__Information__
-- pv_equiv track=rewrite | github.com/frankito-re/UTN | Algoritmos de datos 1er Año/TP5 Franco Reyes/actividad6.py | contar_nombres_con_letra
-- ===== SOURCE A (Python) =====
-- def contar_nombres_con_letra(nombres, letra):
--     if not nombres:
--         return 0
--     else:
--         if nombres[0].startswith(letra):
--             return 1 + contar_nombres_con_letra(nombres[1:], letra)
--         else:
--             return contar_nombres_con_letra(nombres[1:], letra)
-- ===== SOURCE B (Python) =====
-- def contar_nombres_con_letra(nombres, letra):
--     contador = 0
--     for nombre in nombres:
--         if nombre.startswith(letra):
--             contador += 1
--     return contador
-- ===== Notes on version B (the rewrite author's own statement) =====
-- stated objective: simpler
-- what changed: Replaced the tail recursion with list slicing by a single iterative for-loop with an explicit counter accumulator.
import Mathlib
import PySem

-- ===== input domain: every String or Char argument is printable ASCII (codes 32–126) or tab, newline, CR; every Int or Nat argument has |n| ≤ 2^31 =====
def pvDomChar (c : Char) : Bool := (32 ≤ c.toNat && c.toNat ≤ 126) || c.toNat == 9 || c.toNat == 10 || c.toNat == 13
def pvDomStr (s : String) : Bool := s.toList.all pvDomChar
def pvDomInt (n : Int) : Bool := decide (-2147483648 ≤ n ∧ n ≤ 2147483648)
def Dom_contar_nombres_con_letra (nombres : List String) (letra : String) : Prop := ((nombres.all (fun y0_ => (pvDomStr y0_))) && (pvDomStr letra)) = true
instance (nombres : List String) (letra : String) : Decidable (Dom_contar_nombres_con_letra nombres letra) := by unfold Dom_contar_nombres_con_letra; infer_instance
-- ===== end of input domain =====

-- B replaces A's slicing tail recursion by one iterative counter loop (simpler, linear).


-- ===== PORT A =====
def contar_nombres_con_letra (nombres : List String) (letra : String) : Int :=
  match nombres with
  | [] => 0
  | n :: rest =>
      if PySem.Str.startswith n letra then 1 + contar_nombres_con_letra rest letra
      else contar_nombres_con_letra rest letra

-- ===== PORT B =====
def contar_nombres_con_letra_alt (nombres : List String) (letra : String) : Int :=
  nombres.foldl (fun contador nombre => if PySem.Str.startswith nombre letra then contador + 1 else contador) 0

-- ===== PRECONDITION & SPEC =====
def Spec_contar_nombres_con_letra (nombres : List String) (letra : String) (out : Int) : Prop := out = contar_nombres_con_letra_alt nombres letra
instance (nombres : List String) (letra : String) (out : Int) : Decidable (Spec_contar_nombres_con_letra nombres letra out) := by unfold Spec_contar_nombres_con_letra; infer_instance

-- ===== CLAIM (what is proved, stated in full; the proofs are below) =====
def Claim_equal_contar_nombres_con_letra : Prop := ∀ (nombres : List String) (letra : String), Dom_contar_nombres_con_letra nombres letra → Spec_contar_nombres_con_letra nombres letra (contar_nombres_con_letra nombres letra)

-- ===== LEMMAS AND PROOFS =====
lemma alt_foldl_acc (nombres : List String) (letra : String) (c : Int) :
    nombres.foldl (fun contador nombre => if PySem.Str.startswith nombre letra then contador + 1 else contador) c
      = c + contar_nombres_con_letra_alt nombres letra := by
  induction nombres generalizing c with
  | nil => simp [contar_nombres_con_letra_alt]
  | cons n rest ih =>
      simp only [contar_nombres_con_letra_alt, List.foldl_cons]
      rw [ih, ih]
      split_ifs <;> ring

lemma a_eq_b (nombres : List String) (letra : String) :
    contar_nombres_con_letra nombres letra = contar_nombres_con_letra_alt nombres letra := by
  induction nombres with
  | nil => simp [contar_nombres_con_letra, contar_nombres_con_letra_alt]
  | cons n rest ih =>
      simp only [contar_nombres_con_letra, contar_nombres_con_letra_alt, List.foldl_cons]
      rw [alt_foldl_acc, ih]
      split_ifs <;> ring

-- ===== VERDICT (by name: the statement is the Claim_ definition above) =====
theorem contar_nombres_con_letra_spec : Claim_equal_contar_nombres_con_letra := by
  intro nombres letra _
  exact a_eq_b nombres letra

__Task to carry out__
Only the number is needed here: how many lines of the listing include "loop"?

__Exercise result__
2